What to do →
Print verbatim the lines of the entries from the one containing "(R - 1)).map" to the last, inclusive, and no others.

(Collected data entries)
* * *

-- pv_equiv track=rewrite | github.com/CAG2Mark/aoc-2024 | day04/p2.py | create_all
-- ===== SOURCE A (Python) =====
-- def create(board, r, c, diffs):
--     ROWS = len(board)
--     COLS = len(board[0])
--     s = []
--     while 0 <= r < ROWS and 0 <= c < COLS:
--         s.append((r, c))
--         r += diffs[0]
--         c += diffs[1]
--     return s
--
-- def create_all(board):
--     ROWS = len(board)
--     COLS = len(board[0])
--
--     strs = []
--
--     # diag \
--     for i in range(ROWS):
--         strs.append(create(board, i, 0, [1, 1]))
--     for i in range(1, COLS):
--         strs.append(create(board, 0, i, [1, 1]))
--     # diag /
--     for i in range(COLS):
--         strs.append(create(board, 0, i, [1, -1]))
--     for i in range(1, ROWS):
--         strs.append(create(board, i, COLS - 1, [1, -1]))
--
--     return strs
-- ===== SOURCE B (Python) =====
-- def create_all(board):
--     ROWS = len(board)
--     COLS = len(board[0])
--     back = {}   # key r - c  (the '\' family)
--     fwd = {}    # key r + c  (the '/' family)
--     for r in range(ROWS):
--         for c in range(COLS):
--             back.setdefault(r - c, []).append((r, c))
--             fwd.setdefault(r + c, []).append((r, c))
--     strs = []
--     for k in range(ROWS):
--         strs.append(back.get(k, []))
--     for k in range(1, COLS):
--         strs.append(back.get(-k, []))
--     for k in range(COLS):
--         strs.append(fwd.get(k, []))
--     for k in range(COLS, ROWS + COLS - 1):
--         strs.append(fwd.get(k, []))
--     return strs
-- ===== Notes on version B (the rewrite author's own statement) =====
-- stated objective: alternative
-- what changed: replaces A's per-diagonal while-loop walks (one walk per start cell, restarting a bounds-checked scan for every diagonal) by a single row-major pass that buckets every cell into two dicts keyed by r-c and r+c, then emits the buckets in A's original key order
import Mathlib
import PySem

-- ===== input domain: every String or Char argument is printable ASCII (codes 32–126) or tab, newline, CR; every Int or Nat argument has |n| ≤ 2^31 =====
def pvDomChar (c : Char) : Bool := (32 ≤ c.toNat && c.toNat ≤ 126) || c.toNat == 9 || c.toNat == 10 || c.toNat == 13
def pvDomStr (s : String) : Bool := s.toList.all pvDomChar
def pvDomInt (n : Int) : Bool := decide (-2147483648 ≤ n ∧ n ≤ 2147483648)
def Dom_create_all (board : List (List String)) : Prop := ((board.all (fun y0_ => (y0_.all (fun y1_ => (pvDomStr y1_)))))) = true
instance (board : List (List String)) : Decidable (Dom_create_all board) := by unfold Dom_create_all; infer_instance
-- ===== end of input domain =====

-- B replaces A's per-diagonal while-loop walks by one row-major pass bucketing each cell
-- into two dicts keyed by r-c and r+c, then emits the buckets in A's key order
-- (alternative decomposition, same asymptotic cost).

-- ===== PORT A =====
-- the while loop of `create`; the fuel passed by `create` strictly exceeds the iteration
-- count of every call create_all makes (diffs[0] = 1, so at most ROWS iterations happen)
def createGo (R C dr dc : Int) (r c : Int) : Nat → List (Int × Int)
  | 0 => []
  | Nat.succ fuel =>
    if 0 ≤ r ∧ r < R ∧ 0 ≤ c ∧ c < C then
      (r, c) :: createGo R C dr dc (r + dr) (c + dc) fuel
    else []

def create (board : List (List String)) (r c : Int) (diffs : List Int) : List (Int × Int) :=
  createGo (board.length : Int) ((board.headD []).length : Int)
    (diffs.headD 0) (diffs.getD 1 0) r c (board.length + 1)

def create_all (board : List (List String)) : List (List (Int × Int)) :=
  let R := board.length
  let C := (board.headD []).length
  ((List.range R).map (fun i : Nat => create board (i : Int) 0 [1, 1]))
  ++ ((List.range (C - 1)).map (fun i : Nat => create board 0 ((i : Int) + 1) [1, 1]))
  ++ ((List.range C).map (fun i : Nat => create board 0 (i : Int) [1, -1]))
  ++ ((List.range (R - 1)).map
        (fun i : Nat => create board ((i : Int) + 1) ((C : Int) - 1) [1, -1]))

* * *

Output of the task →
  ++ ((List.range (R - 1)).map
        (fun i : Nat => create board ((i : Int) + 1) ((C : Int) - 1) [1, -1]))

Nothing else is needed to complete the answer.